§ What is needed:
Please repeat the lines below exactly. Begin with the line containing "z % 2 = 0 := by" and go on through the line containing "rw [PySem.Int.mod_eq_emod_of_pos (by".

§ Data for analysis:
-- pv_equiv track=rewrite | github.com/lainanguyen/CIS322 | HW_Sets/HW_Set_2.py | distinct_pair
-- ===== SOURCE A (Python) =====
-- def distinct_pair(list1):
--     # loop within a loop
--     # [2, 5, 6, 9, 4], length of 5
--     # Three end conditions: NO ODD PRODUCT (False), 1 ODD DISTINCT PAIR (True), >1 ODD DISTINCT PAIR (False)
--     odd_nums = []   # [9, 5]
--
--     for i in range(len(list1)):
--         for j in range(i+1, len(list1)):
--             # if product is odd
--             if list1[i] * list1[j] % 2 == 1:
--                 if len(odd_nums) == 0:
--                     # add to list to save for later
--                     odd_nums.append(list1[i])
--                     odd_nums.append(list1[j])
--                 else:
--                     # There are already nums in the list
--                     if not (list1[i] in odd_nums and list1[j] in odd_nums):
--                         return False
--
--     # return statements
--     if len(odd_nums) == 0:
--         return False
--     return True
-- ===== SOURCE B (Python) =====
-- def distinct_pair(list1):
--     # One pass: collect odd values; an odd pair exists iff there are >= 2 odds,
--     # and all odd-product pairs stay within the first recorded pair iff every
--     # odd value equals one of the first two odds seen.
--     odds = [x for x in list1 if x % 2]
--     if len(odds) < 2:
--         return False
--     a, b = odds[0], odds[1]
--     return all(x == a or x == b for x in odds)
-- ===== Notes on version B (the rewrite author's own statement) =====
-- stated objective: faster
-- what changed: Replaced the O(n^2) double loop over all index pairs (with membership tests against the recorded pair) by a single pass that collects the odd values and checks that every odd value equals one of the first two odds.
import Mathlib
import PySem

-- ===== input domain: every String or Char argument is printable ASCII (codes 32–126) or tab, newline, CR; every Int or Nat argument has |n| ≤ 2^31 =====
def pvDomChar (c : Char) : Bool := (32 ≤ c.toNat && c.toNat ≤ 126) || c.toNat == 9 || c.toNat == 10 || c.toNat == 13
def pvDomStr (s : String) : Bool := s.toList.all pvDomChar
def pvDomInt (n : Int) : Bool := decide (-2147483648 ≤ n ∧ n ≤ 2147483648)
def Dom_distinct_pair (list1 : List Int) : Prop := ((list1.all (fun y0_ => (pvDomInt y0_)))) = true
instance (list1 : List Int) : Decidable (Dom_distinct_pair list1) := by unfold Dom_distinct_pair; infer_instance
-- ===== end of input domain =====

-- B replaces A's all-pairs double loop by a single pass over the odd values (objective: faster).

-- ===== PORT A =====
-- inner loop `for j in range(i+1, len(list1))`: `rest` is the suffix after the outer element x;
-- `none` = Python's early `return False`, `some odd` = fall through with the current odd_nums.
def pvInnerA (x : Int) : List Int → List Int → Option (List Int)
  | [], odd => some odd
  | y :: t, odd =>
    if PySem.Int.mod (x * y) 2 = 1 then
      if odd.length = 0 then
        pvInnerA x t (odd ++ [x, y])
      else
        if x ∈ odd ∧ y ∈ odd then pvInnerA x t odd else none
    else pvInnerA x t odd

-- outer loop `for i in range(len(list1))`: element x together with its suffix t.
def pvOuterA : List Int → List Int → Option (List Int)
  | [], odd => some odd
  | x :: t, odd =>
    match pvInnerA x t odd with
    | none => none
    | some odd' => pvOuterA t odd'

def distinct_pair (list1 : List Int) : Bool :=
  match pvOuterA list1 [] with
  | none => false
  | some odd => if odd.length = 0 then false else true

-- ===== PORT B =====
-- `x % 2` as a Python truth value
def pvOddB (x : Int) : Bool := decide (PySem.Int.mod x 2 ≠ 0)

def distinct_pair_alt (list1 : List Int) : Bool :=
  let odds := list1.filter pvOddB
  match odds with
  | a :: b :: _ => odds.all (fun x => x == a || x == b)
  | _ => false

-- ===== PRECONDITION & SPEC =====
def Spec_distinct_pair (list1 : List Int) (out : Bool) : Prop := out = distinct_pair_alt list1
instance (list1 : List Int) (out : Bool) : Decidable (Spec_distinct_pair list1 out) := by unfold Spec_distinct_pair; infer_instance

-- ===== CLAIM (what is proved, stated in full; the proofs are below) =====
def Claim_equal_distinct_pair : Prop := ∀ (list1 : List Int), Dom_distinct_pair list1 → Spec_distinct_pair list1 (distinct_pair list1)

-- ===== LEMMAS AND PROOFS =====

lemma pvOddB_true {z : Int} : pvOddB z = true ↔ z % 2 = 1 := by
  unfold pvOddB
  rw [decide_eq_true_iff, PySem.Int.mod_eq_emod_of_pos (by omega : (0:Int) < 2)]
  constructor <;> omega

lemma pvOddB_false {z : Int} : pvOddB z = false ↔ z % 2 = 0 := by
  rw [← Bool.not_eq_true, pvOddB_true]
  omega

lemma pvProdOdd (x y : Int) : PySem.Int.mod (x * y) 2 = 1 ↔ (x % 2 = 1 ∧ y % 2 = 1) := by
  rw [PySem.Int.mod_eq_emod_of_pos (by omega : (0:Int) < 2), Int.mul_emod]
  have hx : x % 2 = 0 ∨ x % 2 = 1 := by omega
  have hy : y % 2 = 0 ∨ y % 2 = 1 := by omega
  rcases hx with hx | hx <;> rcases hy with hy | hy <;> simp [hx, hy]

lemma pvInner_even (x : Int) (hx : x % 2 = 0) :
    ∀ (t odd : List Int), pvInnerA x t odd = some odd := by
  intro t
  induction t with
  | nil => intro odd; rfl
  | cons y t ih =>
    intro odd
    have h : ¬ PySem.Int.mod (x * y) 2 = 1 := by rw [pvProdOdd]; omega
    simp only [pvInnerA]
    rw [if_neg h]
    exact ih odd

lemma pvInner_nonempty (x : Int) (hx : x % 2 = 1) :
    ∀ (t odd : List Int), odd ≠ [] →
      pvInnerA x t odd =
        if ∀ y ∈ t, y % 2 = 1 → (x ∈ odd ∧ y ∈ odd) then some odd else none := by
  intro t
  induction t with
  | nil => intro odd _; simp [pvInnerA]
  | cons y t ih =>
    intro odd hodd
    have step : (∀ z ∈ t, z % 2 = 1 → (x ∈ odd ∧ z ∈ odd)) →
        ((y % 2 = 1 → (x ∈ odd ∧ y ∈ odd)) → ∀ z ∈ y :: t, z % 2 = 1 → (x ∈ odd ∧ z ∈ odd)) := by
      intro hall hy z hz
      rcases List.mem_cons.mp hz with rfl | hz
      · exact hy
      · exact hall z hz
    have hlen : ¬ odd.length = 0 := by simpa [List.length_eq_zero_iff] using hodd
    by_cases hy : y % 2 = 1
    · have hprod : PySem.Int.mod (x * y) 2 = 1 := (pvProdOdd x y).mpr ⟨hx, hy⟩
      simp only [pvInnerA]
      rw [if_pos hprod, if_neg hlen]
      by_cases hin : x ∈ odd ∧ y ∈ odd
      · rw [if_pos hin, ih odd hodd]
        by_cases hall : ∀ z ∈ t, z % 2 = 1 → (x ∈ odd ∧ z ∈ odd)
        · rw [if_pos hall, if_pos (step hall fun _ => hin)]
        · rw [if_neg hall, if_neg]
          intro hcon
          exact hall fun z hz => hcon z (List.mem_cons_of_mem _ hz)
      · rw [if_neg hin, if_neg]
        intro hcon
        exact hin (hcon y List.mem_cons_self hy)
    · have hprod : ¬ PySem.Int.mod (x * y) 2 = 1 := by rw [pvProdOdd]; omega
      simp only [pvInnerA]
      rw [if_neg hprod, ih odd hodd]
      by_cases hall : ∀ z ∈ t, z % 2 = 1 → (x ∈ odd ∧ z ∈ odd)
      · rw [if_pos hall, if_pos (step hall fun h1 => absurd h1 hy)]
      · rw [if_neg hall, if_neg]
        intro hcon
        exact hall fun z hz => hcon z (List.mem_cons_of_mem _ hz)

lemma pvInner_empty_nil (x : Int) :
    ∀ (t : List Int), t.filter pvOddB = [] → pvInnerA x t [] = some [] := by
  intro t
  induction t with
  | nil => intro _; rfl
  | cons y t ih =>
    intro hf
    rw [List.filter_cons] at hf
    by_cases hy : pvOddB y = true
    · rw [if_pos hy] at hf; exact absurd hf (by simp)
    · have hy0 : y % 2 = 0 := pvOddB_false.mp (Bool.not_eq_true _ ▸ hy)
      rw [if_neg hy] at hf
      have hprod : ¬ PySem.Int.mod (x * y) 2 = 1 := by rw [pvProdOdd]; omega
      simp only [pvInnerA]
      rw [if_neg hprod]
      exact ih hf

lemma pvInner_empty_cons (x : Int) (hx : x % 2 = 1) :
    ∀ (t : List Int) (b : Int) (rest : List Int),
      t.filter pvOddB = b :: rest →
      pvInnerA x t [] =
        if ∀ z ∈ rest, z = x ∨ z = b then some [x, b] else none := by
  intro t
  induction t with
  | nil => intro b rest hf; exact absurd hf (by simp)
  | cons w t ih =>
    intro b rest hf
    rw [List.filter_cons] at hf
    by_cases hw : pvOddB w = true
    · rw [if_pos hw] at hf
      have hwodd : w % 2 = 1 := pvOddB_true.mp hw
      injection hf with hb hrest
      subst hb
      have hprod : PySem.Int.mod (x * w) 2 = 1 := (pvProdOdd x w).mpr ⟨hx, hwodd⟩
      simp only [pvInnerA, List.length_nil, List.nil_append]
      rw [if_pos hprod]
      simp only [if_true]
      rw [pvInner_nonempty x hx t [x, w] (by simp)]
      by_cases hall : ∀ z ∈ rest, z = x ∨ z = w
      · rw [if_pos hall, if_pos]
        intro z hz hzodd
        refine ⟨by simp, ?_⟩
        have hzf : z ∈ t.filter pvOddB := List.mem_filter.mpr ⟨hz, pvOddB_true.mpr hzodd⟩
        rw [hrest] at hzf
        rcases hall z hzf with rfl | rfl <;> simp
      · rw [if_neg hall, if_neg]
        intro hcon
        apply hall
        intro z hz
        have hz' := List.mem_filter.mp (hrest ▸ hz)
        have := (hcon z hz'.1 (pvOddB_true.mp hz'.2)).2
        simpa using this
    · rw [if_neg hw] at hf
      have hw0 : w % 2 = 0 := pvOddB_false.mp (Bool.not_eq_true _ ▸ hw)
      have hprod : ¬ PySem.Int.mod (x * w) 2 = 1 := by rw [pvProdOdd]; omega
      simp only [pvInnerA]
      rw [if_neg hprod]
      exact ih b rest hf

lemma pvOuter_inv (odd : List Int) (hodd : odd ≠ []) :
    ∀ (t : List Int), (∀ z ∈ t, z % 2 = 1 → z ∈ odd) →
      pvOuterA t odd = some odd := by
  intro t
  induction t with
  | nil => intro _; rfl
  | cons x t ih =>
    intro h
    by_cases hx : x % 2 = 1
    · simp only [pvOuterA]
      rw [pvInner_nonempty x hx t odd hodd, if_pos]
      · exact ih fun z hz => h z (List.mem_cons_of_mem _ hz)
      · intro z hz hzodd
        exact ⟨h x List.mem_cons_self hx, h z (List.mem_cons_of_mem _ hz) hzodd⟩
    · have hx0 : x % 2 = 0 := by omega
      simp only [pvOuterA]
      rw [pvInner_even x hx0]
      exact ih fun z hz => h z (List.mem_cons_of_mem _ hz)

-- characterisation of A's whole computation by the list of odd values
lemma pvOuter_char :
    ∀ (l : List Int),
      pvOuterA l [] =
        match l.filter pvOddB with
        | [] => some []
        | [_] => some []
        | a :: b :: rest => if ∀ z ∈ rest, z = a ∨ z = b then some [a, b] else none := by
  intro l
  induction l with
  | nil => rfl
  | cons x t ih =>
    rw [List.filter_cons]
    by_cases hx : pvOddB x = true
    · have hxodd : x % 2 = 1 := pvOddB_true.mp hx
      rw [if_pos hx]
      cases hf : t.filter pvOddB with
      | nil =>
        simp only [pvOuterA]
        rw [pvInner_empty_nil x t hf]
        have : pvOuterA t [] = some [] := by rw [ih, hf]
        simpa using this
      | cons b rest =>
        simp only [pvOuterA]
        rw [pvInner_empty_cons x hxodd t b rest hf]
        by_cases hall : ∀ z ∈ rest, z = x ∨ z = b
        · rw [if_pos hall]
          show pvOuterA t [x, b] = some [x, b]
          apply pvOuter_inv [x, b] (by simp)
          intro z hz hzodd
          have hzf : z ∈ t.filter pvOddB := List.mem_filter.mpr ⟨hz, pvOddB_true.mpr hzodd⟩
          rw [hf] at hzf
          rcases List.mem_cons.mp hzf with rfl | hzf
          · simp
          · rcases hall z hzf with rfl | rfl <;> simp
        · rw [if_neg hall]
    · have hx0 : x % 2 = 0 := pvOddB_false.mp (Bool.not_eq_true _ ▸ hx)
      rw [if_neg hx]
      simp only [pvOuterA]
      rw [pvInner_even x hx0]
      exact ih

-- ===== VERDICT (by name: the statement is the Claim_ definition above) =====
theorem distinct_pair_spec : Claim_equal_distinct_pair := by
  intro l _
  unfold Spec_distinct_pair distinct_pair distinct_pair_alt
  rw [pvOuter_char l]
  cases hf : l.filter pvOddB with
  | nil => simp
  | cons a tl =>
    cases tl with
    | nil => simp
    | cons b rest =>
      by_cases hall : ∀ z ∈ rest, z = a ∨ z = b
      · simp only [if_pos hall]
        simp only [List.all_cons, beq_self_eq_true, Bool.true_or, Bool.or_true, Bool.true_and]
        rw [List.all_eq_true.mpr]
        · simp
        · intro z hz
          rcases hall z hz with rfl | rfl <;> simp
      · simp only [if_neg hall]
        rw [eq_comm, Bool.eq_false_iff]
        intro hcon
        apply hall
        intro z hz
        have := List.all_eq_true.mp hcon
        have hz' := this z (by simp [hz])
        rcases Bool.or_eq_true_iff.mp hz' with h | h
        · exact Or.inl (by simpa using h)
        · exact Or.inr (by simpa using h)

§ Reply to the exercise:
lemma pvOddB_false {z : Int} : pvOddB z = false ↔ z % 2 = 0 := by
  rw [← Bool.not_eq_true, pvOddB_true]
  omega

lemma pvProdOdd (x y : Int) : PySem.Int.mod (x * y) 2 = 1 ↔ (x % 2 = 1 ∧ y % 2 = 1) := by
  rw [PySem.Int.mod_eq_emod_of_pos (by omega : (0:Int) < 2), Int.mul_emod]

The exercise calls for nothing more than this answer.